The Customer Is Always Right, Right? Wrong…

January 5, 2016

customer-is-not-always-right

So, let’s get this straight. You’ve told your employees that no matter what the customer does, no matter how rude, unreasonable and petty they might be, that they are to treat that customer as through they’re the best one you have? You’ve sent a clear signal to your staff that under no circumstances is your loyalty and concern with them – your faithful and diligent employees – but that you only care about the customer and that your desire is that employees take all the abuse and mistreatment a customer can dish out, and do it with a smile on their face?

And you think THAT is the formula for great customer service?  Think again.
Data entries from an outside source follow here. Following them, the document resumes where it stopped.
-- pv_equiv track=rewrite | github.com/BuckinghamAJ/GameDealsWebApp | findingGameDeals/findGameDeals.py | createscrapyURLs
-- ===== SOURCE A (Python) =====
-- def createscrapyURLs(videoGameDeals):
--
--     for deal in videoGameDeals:
--         if "Switch Link" in deal:
--             urlTitleFormat = deal["title"].lower().replace(" ", "-").replace("®", "").replace("™", "").replace(":", "").replace("'","")
--             metacriticURL = "https://www.metacritic.com/game/switch/" + urlTitleFormat
--             deal["metacriticURL"] = metacriticURL
--         elif "Xbox Link" in deal:
--             urlTitleFormat = deal["title"].lower().replace(" ", "-").replace("®","").replace("™", "").replace(":","").replace("'","")
--             metacriticURL = "https://www.metacritic.com/game/xbox-one/" + urlTitleFormat
--             deal["metacriticURL"] = metacriticURL
--         elif "PS Link" in deal:
--             urlTitleFormat = deal["title"].lower().replace(" ", "-").replace("®", "").replace("™", "").replace(":", "").replace("'","")
--             metacriticURL = "https://www.metacritic.com/game/playstation-4/" + urlTitleFormat
--             deal["metacriticURL"] = metacriticURL
--
--     return videoGameDeals
-- ===== SOURCE B (Python) =====
-- # B: one min-rank scan over the keys instead of three membership tests, and a single
-- # character-level scan of the lowered title instead of five whole-string replace passes;
-- # pure rebuild (no in-place mutation; return value identical to A's).
--
-- _RANK = {"Switch Link": 0, "Xbox Link": 1, "PS Link": 2}
-- _SLUGS = ["switch", "xbox-one", "playstation-4"]
-- _DROP = "\u00ae\u2122:'"
--
--
-- def _slugify(title):
--     chars = []
--     for c in title.lower():
--         if c == " ":
--             chars.append("-")
--         elif c not in _DROP:
--             chars.append(c)
--     return "".join(chars)
--
--
-- def createscrapyURLs(videoGameDeals):
--     result = []
--     for deal in videoGameDeals:
--         rank = 3
--         for k in deal:
--             rank = min(rank, _RANK.get(k, 3))
--         if rank < 3:
--             new = dict(deal)
--             new["metacriticURL"] = ("https://www.metacritic.com/game/"
--                                     + _SLUGS[rank] + "/" + _slugify(deal["title"]))
--             result.append(new)
--         else:
--             result.append(deal)
--     return result
-- ===== Notes on version B (the rewrite author's own statement) =====
-- stated objective: alternative
-- what changed: Per deal B computes one minimum-priority rank in a single scan over the keys instead of A's three if/elif membership tests, and builds the URL slug by a single character-level scan of the lowered title instead of A's chain of five whole-string replace passes; B rebuilds the dicts purely instead of mutating in place.
import Mathlib
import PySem

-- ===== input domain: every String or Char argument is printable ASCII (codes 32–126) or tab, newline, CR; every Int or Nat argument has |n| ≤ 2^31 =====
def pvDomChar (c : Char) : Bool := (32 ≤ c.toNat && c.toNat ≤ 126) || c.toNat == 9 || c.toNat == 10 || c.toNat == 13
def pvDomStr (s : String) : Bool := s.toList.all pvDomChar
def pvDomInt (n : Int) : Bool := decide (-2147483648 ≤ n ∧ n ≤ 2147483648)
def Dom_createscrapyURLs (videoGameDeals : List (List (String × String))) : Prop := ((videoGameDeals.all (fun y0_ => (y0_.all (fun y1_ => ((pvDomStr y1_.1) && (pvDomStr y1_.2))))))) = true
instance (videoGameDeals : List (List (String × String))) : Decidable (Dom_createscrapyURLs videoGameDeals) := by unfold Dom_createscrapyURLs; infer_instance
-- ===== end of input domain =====

-- B replaces A's three if/elif membership tests by one min-rank scan over the keys and A's
-- chain of five whole-string replace passes by one character-level scan of the lowered title
-- (alternative); A mutates the dicts in place, B rebuilds them — the equivalence proved here
-- is about the RETURN value only.

-- ===== PORT A =====
-- per-deal body of A's loop; deal["title"] (KeyError when absent) is ported as
-- (get? "title").getD "", exact on Pre_ which guarantees presence of "title".
def pvADeal (deal : List (String × String)) : List (String × String) :=
  let d := PySem.Dict.mk deal
  if d.contains "Switch Link" then
    let urlTitleFormat := PySem.Str.replace (PySem.Str.replace (PySem.Str.replace (PySem.Str.replace (PySem.Str.replace (PySem.Str.lower ((d.get? "title").getD "")) " " "-") "®" "") "™" "") ":" "") "'" ""
    (d.insert "metacriticURL" ("https://www.metacritic.com/game/switch/" ++ urlTitleFormat)).items
  else if d.contains "Xbox Link" then
    let urlTitleFormat := PySem.Str.replace (PySem.Str.replace (PySem.Str.replace (PySem.Str.replace (PySem.Str.replace (PySem.Str.lower ((d.get? "title").getD "")) " " "-") "®" "") "™" "") ":" "") "'" ""
    (d.insert "metacriticURL" ("https://www.metacritic.com/game/xbox-one/" ++ urlTitleFormat)).items
  else if d.contains "PS Link" then
    let urlTitleFormat := PySem.Str.replace (PySem.Str.replace (PySem.Str.replace (PySem.Str.replace (PySem.Str.replace (PySem.Str.lower ((d.get? "title").getD "")) " " "-") "®" "") "™" "") ":" "") "'" ""
    (d.insert "metacriticURL" ("https://www.metacritic.com/game/playstation-4/" ++ urlTitleFormat)).items
  else deal

def createscrapyURLs (videoGameDeals : List (List (String × String))) : List (List (String × String)) :=
  videoGameDeals.map pvADeal

-- ===== PORT B =====
def pvRank (k : String) : Nat :=
  if k = "Switch Link" then 0 else if k = "Xbox Link" then 1 else if k = "PS Link" then 2 else 3

def pvSlugs : List String := ["switch", "xbox-one", "playstation-4"]

-- one character of B's single-pass slug builder (" "→"-", drop "®™:'", keep the rest)
def pvSlugChar (c : Char) : List Char :=
  if c = ' ' then ['-']
  else if c = '®' ∨ c = '™' ∨ c = ':' ∨ c = '\'' then []
  else [c]

def pvSlugify (title : String) : String :=
  String.ofList ((PySem.Str.lower title).toList.flatMap pvSlugChar)

def pvBDeal (deal : List (String × String)) : List (String × String) :=
  let d := PySem.Dict.mk deal
  let rank := d.keys.foldl (fun r k => min r (pvRank k)) 3
  if rank < 3 then
    (d.insert "metacriticURL"
      ("https://www.metacritic.com/game/" ++ (PySem.List.pyGet? pvSlugs (rank : Int)).getD "" ++ "/"
        ++ pvSlugify ((d.get? "title").getD ""))).items
  else deal

def createscrapyURLs_alt (videoGameDeals : List (List (String × String))) : List (List (String × String)) :=
  videoGameDeals.map pvBDeal

-- ===== PRECONDITION & SPEC =====
-- Pre_ excludes exactly the inputs where A raises KeyError: a deal that has one of the
-- three link keys but no "title" key.
def Pre_createscrapyURLs (videoGameDeals : List (List (String × String))) : Prop :=
  (videoGameDeals.all (fun deal =>
    let d := PySem.Dict.mk deal
    !(d.contains "Switch Link" || d.contains "Xbox Link" || d.contains "PS Link") || d.contains "title")) = true
instance (videoGameDeals : List (List (String × String))) : Decidable (Pre_createscrapyURLs videoGameDeals) := by unfold Pre_createscrapyURLs; infer_instance

def pvWitness_createscrapyURLs : (List (List (String × String))) :=
  [[("Switch Link", "http://x"), ("title", "Mario: Kart's")], [("foo", "bar")]]

def Spec_createscrapyURLs (videoGameDeals : List (List (String × String))) (out : List (List (String × String))) : Prop := out = createscrapyURLs_alt videoGameDeals
instance (videoGameDeals : List (List (String × String))) (out : List (List (String × String))) : Decidable (Spec_createscrapyURLs videoGameDeals out) := by unfold Spec_createscrapyURLs; infer_instance

-- ===== CLAIM =====
def Claim_equal_createscrapyURLs : Prop := ∀ (videoGameDeals : List (List (String × String))), Dom_createscrapyURLs videoGameDeals → Pre_createscrapyURLs videoGameDeals → Spec_createscrapyURLs videoGameDeals (createscrapyURLs videoGameDeals)

-- ===== LEMMAS AND PROOFS =====

-- single-char replace with list-valued new is a flatMap
theorem pvReplace_go_single (a : Char) (new : List Char) :
    ∀ (s acc : List Char), PySem.Chars.replace.go [a] new s.length s acc
      = acc.reverse ++ s.flatMap (fun c => if c = a then new else [c]) := by
  intro s
  induction s with
  | nil => intro acc; simp [PySem.Chars.replace.go]
  | cons c t ih =>
    intro acc
    show PySem.Chars.replace.go [a] new (t.length + 1) (c :: t) acc = _
    rw [PySem.Chars.replace.go]
    by_cases h : c = a
    · subst h
      simp [List.isPrefixOf, ih]
    · have hpf : [a].isPrefixOf (c :: t) = false := by
        simp [List.isPrefixOf]
        exact fun hac => absurd hac.symm h
      simp [hpf, ih, h]


theorem pvReplace_single (a : Char) (new s : List Char) :
    PySem.Chars.replace s [a] new = s.flatMap (fun c => if c = a then new else [c]) := by
  unfold PySem.Chars.replace
  simp [pvReplace_go_single]

theorem pvChain_toList (l : List Char) :
    PySem.Chars.replace (PySem.Chars.replace (PySem.Chars.replace (PySem.Chars.replace (PySem.Chars.replace l [' '] ['-']) ['®'] []) ['™'] []) [':'] []) ['\''] []
      = l.flatMap pvSlugChar := by
  simp only [pvReplace_single, List.flatMap_assoc]
  congr 1
  funext c
  by_cases h1 : c = ' '
  · subst h1; decide
  by_cases h2 : c = '®'
  · subst h2; decide
  by_cases h3 : c = '™'
  · subst h3; decide
  by_cases h4 : c = ':'
  · subst h4; decide
  by_cases h5 : c = '\''
  · subst h5; decide
  simp [pvSlugChar, h1, h2, h3, h4, h5]

-- the five-replace chain equals B's one-pass character substitution
theorem pvChain_eq (s : String) :
    PySem.Str.replace (PySem.Str.replace (PySem.Str.replace (PySem.Str.replace (PySem.Str.replace s " " "-") "®" "") "™" "") ":" "") "'" ""
      = String.ofList (s.toList.flatMap pvSlugChar) := by
  apply String.toList_inj.mp
  simp only [PySem.Str.toList_replace]
  simpa using pvChain_toList s.toList

theorem pvRank_le (k : String) : pvRank k ≤ 3 := by
  unfold pvRank; split_ifs <;> omega

-- characterization of B's min-rank scan
theorem pvMinRank_acc (keys : List String) (r : Nat) (hr : r ≤ 3) :
    keys.foldl (fun r k => min r (pvRank k)) r = min r (keys.foldl (fun r k => min r (pvRank k)) 3) := by
  induction keys generalizing r with
  | nil => simpa using (Nat.min_eq_left hr).symm
  | cons k ks ih =>
    simp only [List.foldl_cons]
    rw [ih (min r (pvRank k)) (by omega), ih (min 3 (pvRank k)) (by omega)]
    have := pvRank_le k
    omega

theorem pvMinRank_eq (keys : List String) :
    keys.foldl (fun r k => min r (pvRank k)) 3
      = if "Switch Link" ∈ keys then 0 else if "Xbox Link" ∈ keys then 1
        else if "PS Link" ∈ keys then 2 else 3 := by
  induction keys with
  | nil => simp
  | cons k ks ih =>
    simp only [List.foldl_cons, List.mem_cons]
    rw [pvMinRank_acc _ _ (by have := pvRank_le k; omega), ih]
    by_cases h1 : k = "Switch Link"
    · subst h1; simp [pvRank]
    by_cases h2 : k = "Xbox Link"
    · subst h2
      simp only [pvRank, if_neg (by decide : ¬("Xbox Link" = "Switch Link"))]
      split_ifs <;> simp_all
    by_cases h3 : k = "PS Link"
    · subst h3
      simp only [pvRank, if_neg (by decide : ¬("PS Link" = "Switch Link")),
        if_neg (by decide : ¬("PS Link" = "Xbox Link"))]
      split_ifs <;> simp_all
    · have hr : pvRank k = 3 := by simp [pvRank, h1, h2, h3]
      simp [hr, Ne.symm h1, Ne.symm h2, Ne.symm h3]
      split_ifs <;> simp

theorem pvContains_iff (deal : List (String × String)) (k : String) :
    (PySem.Dict.mk deal).contains k = true ↔ k ∈ (PySem.Dict.mk deal).keys := by
  exact PySem.Dict.contains_iff_mem_keys _ _

theorem pvDeal_eq (deal : List (String × String)) : pvADeal deal = pvBDeal deal := by
  unfold pvADeal pvBDeal
  simp only [pvMinRank_eq]
  by_cases h1 : (PySem.Dict.mk deal).contains "Switch Link" = true
  · rw [if_pos ((pvContains_iff _ _).mp h1)]
    simp [h1, pvChain_eq, pvSlugify, PySem.List.pyGet?, PySem.List.pyIdx?, pvSlugs]
  · rw [if_neg (fun hm => h1 ((pvContains_iff _ _).mpr hm))]
    by_cases h2 : (PySem.Dict.mk deal).contains "Xbox Link" = true
    · rw [if_pos ((pvContains_iff _ _).mp h2)]
      simp [h1, h2, pvChain_eq, pvSlugify, PySem.List.pyGet?, PySem.List.pyIdx?, pvSlugs]
    · rw [if_neg (fun hm => h2 ((pvContains_iff _ _).mpr hm))]
      by_cases h3 : (PySem.Dict.mk deal).contains "PS Link" = true
      · rw [if_pos ((pvContains_iff _ _).mp h3)]
        simp [h1, h2, h3, pvChain_eq, pvSlugify, PySem.List.pyGet?, PySem.List.pyIdx?, pvSlugs]
      · rw [if_neg (fun hm => h3 ((pvContains_iff _ _).mpr hm))]
        simp [h1, h2, h3]

-- ===== VERDICT =====
theorem createscrapyURLs_spec : Claim_equal_createscrapyURLs := by
  intro vg _ _
  unfold Spec_createscrapyURLs createscrapyURLs createscrapyURLs_alt
  exact List.map_congr_left (fun deal _ => pvDeal_eq deal)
Let’s use as an example an anecdote I once heard about a Southwest Airlines passenger who consistently shared her displeasure with the fact that they didn’t have assigned seats, nor a first class cabin, that she hated their boarding procedure, the flight attendant’s uniforms and the casual atmosphere aboard the plane. After a series of complaint letters from the same passenger, Southwest’s customer relations department “kicked it upstairs” and the file made it all the way to the CEO’s desk. When they received the file back a few days later, they were surprised to find a copy of a hand-written note from CEO Herb Kelleher to the customer:

The note simply said “Dear Mrs. Smith, We will miss you.  Herb.”

Now, is that a true story? Who knows? But who cares? The fact of the matter is that it sounds like something an intelligent CEO of a major corporation should and would have the presence of mind to do in such a circumstance. The phrase “The Customer Is Always Right” was originated by Selfridge’s Department Store in London in the early 1900’s. To this day it is used by companies to try and convince customers that they will receive great service, and to promote a high level of customer service from employees. But an increasing number of businesses are moving away from that mantra, because they’ve learned that in fact what it does is decrease the level of customer service, and customer satisfaction. It causes problems on the “front line” by lowering employee morale when they are forced to deal pleasantly with customers who are determined to intentionally cause problems. It also serves to give those intentional troublemakers an unfair advantage over your staff, and in the process lowers both the effort and the outcome of your employees’ customer service efforts towards other customers.

So, “The Customer Is Always Right” is flat out wrong.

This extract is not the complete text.